-- pv_equiv track=rewrite | github.com/danielperico/Testrep | clean_tweets.py | strip_all_entities
-- ===== SOURCE A (Python) =====
-- import string
--
-- def strip_all_entities(text):
--     entity_prefixes = ['@', '#']
--     for seperator in string.punctuation:
--         if seperator not in entity_prefixes:
--             text = text.replace(seperator, ' ')
--     words = []
--     for word in text.split():
--         word = word.strip()
--         if word:
--             if word[0] not in entity_prefixes:
--                 words.append(word)
--     return ' '.join(words)
-- ===== SOURCE B (Python) =====
-- import string
--
-- def strip_all_entities(text):
--     entity_prefixes = ('@', '#')
--     delims = set(string.punctuation) - set(entity_prefixes)
--     kept = []
--     buf = []
--     for c in text:
--         if c in delims or c.isspace():
--             if buf:
--                 if buf[0] not in entity_prefixes:
--                     kept.append(''.join(buf))
--                 buf = []
--         else:
--             buf.append(c)
--     if buf and buf[0] not in entity_prefixes:
--         kept.append(''.join(buf))
--     return ' '.join(kept)
-- ===== Notes on version B (the rewrite author's own statement) =====
-- stated objective: alternative
-- what changed: Replaces A's ~30 whole-string replace passes followed by split/strip/filter/join with a single left-to-right character scan that maintains a token buffer, flushes at delimiters (punctuation minus @/# plus whitespace) and keeps tokens not starting with @/#.
import Mathlib
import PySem

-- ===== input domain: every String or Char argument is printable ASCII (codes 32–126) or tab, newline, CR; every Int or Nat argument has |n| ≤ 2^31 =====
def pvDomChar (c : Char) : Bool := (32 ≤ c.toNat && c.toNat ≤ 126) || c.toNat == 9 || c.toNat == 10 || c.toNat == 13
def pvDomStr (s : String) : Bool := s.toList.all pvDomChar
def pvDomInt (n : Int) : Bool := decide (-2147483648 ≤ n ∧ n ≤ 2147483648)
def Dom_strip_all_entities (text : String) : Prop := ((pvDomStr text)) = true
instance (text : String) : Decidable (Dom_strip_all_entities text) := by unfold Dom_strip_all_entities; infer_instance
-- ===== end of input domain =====

-- B replaces A's per-punctuation replace passes + split + filter with a single character
-- scan maintaining a token buffer (objective: alternative decomposition, one pass over the text).


-- string.punctuation
def pvPunct : List Char := "!\"#$%&'()*+,-./:;<=>?@[\\]^_`{|}~".toList

-- ===== PORT A =====
-- literal port of A: replace every punctuation char (except '@','#') by ' ', then
-- split on whitespace, strip each word, keep nonempty words not starting with '@'/'#', join.
def strip_all_entities (text : String) : String :=
  let entity_prefixes : List Char := ['@', '#']
  let t := pvPunct.foldl
    (fun t sep => if sep ∈ entity_prefixes then t else PySem.Chars.replace t [sep] [' '])
    text.toList
  let words := (PySem.Chars.split₀ t).foldl
    (fun ws w =>
      let w := PySem.Chars.strip w
      if w.isEmpty then ws
      else if w.headI ∈ entity_prefixes then ws else ws ++ [w]) []
  String.ofList (PySem.Chars.join [' '] words)

-- ===== PORT B =====
-- delimiters: set(string.punctuation) - {'@','#'}
def pvDelims : List Char := pvPunct.filter (fun c => !(c ∈ (['@', '#'] : List Char)))

def pvIsDelim (c : Char) : Bool := (c ∈ pvDelims) || PySem.Chars.isspace c

-- the character scan of Source B: buffer the current token, flush at delimiters,
-- keep a flushed token unless it starts with '@'/'#'
def pvScanGo : List Char → List Char → List (List Char) → List (List Char)
  | [], buf, kept =>
      if buf.isEmpty then kept
      else if buf.headI ∈ (['@', '#'] : List Char) then kept else kept ++ [buf]
  | c :: t, buf, kept =>
      if pvIsDelim c then
        pvScanGo t []
          (if buf.isEmpty then kept
           else if buf.headI ∈ (['@', '#'] : List Char) then kept else kept ++ [buf])
      else pvScanGo t (buf ++ [c]) kept

def strip_all_entities_alt (text : String) : String :=
  String.ofList (PySem.Chars.join [' '] (pvScanGo text.toList [] []))

-- ===== PRECONDITION & SPEC =====
def Spec_strip_all_entities (text : String) (out : String) : Prop := out = strip_all_entities_alt text
instance (text : String) (out : String) : Decidable (Spec_strip_all_entities text out) := by unfold Spec_strip_all_entities; infer_instance

-- ===== CLAIM (what is proved, stated in full; the proofs are below) =====
def Claim_equal_strip_all_entities : Prop := ∀ (text : String), Dom_strip_all_entities text → Spec_strip_all_entities text (strip_all_entities text)

-- ===== LEMMAS AND PROOFS =====

-- the keep predicate shared by both pipelines
def pvKeep (w : List Char) : Bool := !(w.headI ∈ (['@', '#'] : List Char))

-- the character substitution A's replace loop performs
def pvSubst (c : Char) : Char := if c ∈ pvDelims then ' ' else c

-- replacing a single character is a map
theorem pvReplaceGo_single (a b : Char) :
    ∀ (fuel : Nat) (l acc : List Char), l.length ≤ fuel →
      PySem.Chars.replace.go [a] [b] fuel l acc
        = acc.reverse ++ l.map (fun c => if c = a then b else c) := by
  intro fuel
  induction fuel with
  | zero => intro l acc h; cases l with
    | nil => simp [PySem.Chars.replace.go]
    | cons c t => simp at h
  | succ n ih =>
    intro l acc h
    cases l with
    | nil => simp [PySem.Chars.replace.go]
    | cons c t =>
      have h' : t.length ≤ n := by simpa using Nat.le_of_succ_le_succ h
      simp only [PySem.Chars.replace.go]
      by_cases hc : c = a
      · subst hc
        rw [if_pos (by simp [List.isPrefixOf])]
        rw [ih _ _ (by simpa using h')]
        simp
      · rw [if_neg (by simp [List.isPrefixOf]; exact fun h => hc h.symm)]
        rw [ih _ _ h']
        simp [hc]

theorem pvReplace_single (a b : Char) (cs : List Char) :
    PySem.Chars.replace cs [a] [b] = cs.map (fun c => if c = a then b else c) := by
  simp only [PySem.Chars.replace, List.isEmpty_cons, if_false]
  simpa using pvReplaceGo_single a b cs.length cs [] le_rfl

-- the whole replace loop is a single map
theorem pvFoldlReplace (L : List Char) (hL : ' ' ∉ L) (cs : List Char) :
    L.foldl (fun t sep => if sep ∈ (['@','#'] : List Char) then t
                          else PySem.Chars.replace t [sep] [' ']) cs
      = cs.map (fun c => if c ∈ L.filter (fun c => !(c ∈ (['@','#'] : List Char))) then ' ' else c) := by
  induction L generalizing cs with
  | nil => simp
  | cons p L ih =>
    have hL' : ' ' ∉ L := fun h => hL (List.mem_cons_of_mem _ h)
    by_cases hp : p ∈ (['@','#'] : List Char)
    · simp only [List.foldl_cons, if_pos hp, List.filter_cons]
      rw [ih hL']
      simp [hp]
    · simp only [List.foldl_cons, if_neg hp, List.filter_cons]
      rw [pvReplace_single, ih hL', List.map_map]
      apply List.map_congr_left
      intro c _
      by_cases hc : c = p
      · subst hc
        have hsp : ' ' ∉ L.filter (fun c => !(c ∈ (['@','#'] : List Char))) := by
          intro h; exact hL' (List.mem_of_mem_filter h)
        simp [hp, hsp]
      · simp [hc, hp, Function.comp]

theorem pvFoldl_eq_map_subst (cs : List Char) :
    pvPunct.foldl (fun t sep => if sep ∈ (['@','#'] : List Char) then t
                                else PySem.Chars.replace t [sep] [' ']) cs
      = cs.map pvSubst := by
  rw [pvFoldlReplace pvPunct (by decide) cs]
  rfl

-- substitution turns exactly the delimiters into whitespace
theorem pvIsspace_subst (c : Char) : PySem.Chars.isspace (pvSubst c) = pvIsDelim c := by
  unfold pvSubst pvIsDelim
  by_cases h : c ∈ pvDelims
  · rw [if_pos h, decide_eq_true h]
    simp
    decide
  · rw [if_neg h, decide_eq_false h]
    simp

theorem pvSubst_of_not_delim (c : Char) (h : pvIsDelim c = false) : pvSubst c = c := by
  unfold pvSubst
  unfold pvIsDelim at h
  simp only [Bool.or_eq_false_iff] at h
  rw [if_neg (of_decide_eq_false h.1)]

-- every word produced by split₀ is nonempty and whitespace-free
theorem pvSplitGo_words :
    ∀ (s cur : List Char) (acc : List (List Char)),
      (∀ w ∈ acc, w ≠ [] ∧ ∀ c ∈ w, PySem.Chars.isspace c = false) →
      (∀ c ∈ cur, PySem.Chars.isspace c = false) →
      ∀ w ∈ PySem.Chars.split₀.go s cur acc,
        w ≠ [] ∧ ∀ c ∈ w, PySem.Chars.isspace c = false := by
  intro s
  induction s with
  | nil =>
    intro cur acc hacc hcur w hw
    simp only [PySem.Chars.split₀.go] at hw
    by_cases hc : cur.isEmpty
    · simp [hc] at hw
      exact hacc w (by simpa using hw)
    · simp [hc] at hw
      rcases hw with hw | hw
      · exact hacc w (by simpa using hw)
      · subst hw
        refine ⟨by simpa [List.isEmpty_iff] using hc, ?_⟩
        intro c hcw; exact hcur c (by simpa using hcw)
  | cons c t ih =>
    intro cur acc hacc hcur w hw
    simp only [PySem.Chars.split₀.go] at hw
    by_cases hsp : PySem.Chars.isspace c
    · simp only [hsp, if_true] at hw
      by_cases hc : cur.isEmpty
      · simp only [hc, if_true] at hw
        exact ih [] acc hacc (by simp) w hw
      · simp only [hc, if_false] at hw
        refine ih [] _ ?_ (by simp) w hw
        intro v hv
        rcases List.mem_cons.mp hv with hv | hv
        · subst hv
          refine ⟨by simpa [List.isEmpty_iff] using hc, ?_⟩
          intro d hd; exact hcur d (by simpa using hd)
        · exact hacc v hv
    · simp only [hsp, if_false] at hw
      refine ih (c :: cur) acc hacc ?_ w hw
      intro d hd
      rcases List.mem_cons.mp hd with hd | hd
      · subst hd; simpa using hsp
      · exact hcur d hd
-- A's word loop is a filter by pvKeep on split₀'s output
theorem pvDropWhile_eq_self (p : Char → Bool) (w : List Char)
    (h : ∀ c ∈ w, p c = false) : w.dropWhile p = w := by
  cases w with
  | nil => rfl
  | cons c t => simp [List.dropWhile_cons, h c (by simp)]

theorem pvStrip_of_spacefree (w : List Char)
    (h : ∀ c ∈ w, PySem.Chars.isspace c = false) : PySem.Chars.strip w = w := by
  unfold PySem.Chars.strip PySem.Chars.lstrip PySem.Chars.rstrip
  rw [pvDropWhile_eq_self _ _ h,
      pvDropWhile_eq_self _ _ (by intro c hc; exact h c (by simpa using hc)),
      List.reverse_reverse]

theorem pvWordLoop_eq_filter (L : List (List Char))
    (hL : ∀ w ∈ L, w ≠ [] ∧ ∀ c ∈ w, PySem.Chars.isspace c = false) :
    ∀ init, L.foldl
      (fun ws w =>
        let w := PySem.Chars.strip w
        if w.isEmpty then ws
        else if w.headI ∈ (['@','#'] : List Char) then ws else ws ++ [w]) init
      = init ++ L.filter pvKeep := by
  induction L with
  | nil => simp
  | cons w L ih =>
    intro init
    have hw := hL w (List.mem_cons_self)
    have hstrip : PySem.Chars.strip w = w := pvStrip_of_spacefree w hw.2
    have hne : w.isEmpty = false := by simpa [List.isEmpty_iff] using hw.1
    have hL' : ∀ v ∈ L, v ≠ [] ∧ ∀ c ∈ v, PySem.Chars.isspace c = false :=
      fun v hv => hL v (List.mem_cons_of_mem _ hv)
    simp only [List.foldl_cons, hstrip, hne, if_false, List.filter_cons]
    by_cases hk : w.headI ∈ (['@','#'] : List Char)
    · simp only [hk, if_true]
      rw [ih hL']
      simp [pvKeep, hk]
    · simp only [hk, if_false]
      rw [ih hL']
      simp [pvKeep, hk]

-- the main scan lemma: filtering split₀'s output equals B's one-pass scan
theorem pvMain :
    ∀ (cs buf : List Char) (ws : List (List Char)),
      (PySem.Chars.split₀.go (cs.map pvSubst) buf.reverse ws.reverse).filter pvKeep
        = pvScanGo cs buf (ws.filter pvKeep) := by
  intro cs
  induction cs with
  | nil =>
    intro buf ws
    simp only [List.map_nil, PySem.Chars.split₀.go, pvScanGo]
    by_cases hb : buf.isEmpty
    · simp [hb]
    · simp only [List.isEmpty_reverse, hb, if_false, List.reverse_cons, List.reverse_reverse,
        List.filter_append, List.filter_cons]
      by_cases hk : buf.headI ∈ (['@','#'] : List Char)
      · simp [pvKeep, hk]
      · simp [pvKeep, hk]
  | cons c t ih =>
    intro buf ws
    simp only [List.map_cons, PySem.Chars.split₀.go, pvIsspace_subst, pvScanGo]
    by_cases hd : pvIsDelim c
    · simp only [hd, if_true]
      by_cases hb : buf.isEmpty
      · simp only [List.isEmpty_reverse, hb, if_true]
        simpa using ih [] ws
      · have hb' : buf.isEmpty = false := by simpa using hb
        simp only [List.isEmpty_reverse, hb', Bool.false_eq_true, if_false, List.reverse_reverse]
        have : buf :: ws.reverse = (ws ++ [buf]).reverse := by simp
        rw [this]
        have h2 := ih [] (ws ++ [buf])
        simp only [List.reverse_nil] at h2
        rw [h2, List.filter_append, List.filter_cons]
        by_cases hk : buf.headI ∈ (['@','#'] : List Char)
        · simp [pvKeep, hk]
        · simp [pvKeep, hk]
    · simp only [hd, if_false]
      rw [pvSubst_of_not_delim c (by simpa using hd)]
      have : c :: buf.reverse = (buf ++ [c]).reverse := by simp
      rw [this]
      exact ih (buf ++ [c]) ws

-- ===== VERDICT (by name: the statement is the Claim_ definition above) =====
theorem strip_all_entities_spec : Claim_equal_strip_all_entities := by
  intro text _
  unfold Spec_strip_all_entities strip_all_entities strip_all_entities_alt
  simp only
  rw [pvFoldl_eq_map_subst]
  have hwords := pvSplitGo_words (text.toList.map pvSubst) [] [] (by simp) (by simp)
  rw [pvWordLoop_eq_filter _ (by
        intro w hw; exact hwords w (by simpa [PySem.Chars.split₀] using hw)) []]
  have := pvMain text.toList [] []
  simp only [List.reverse_nil, List.filter_nil] at this
  rw [List.nil_append, PySem.Chars.split₀] at *
  rw [this]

▶ _What you should do_:
Could you state the number of lines above in which the word "token" appears? Give that number by itself.

▶ _Answer for this exercise_:
4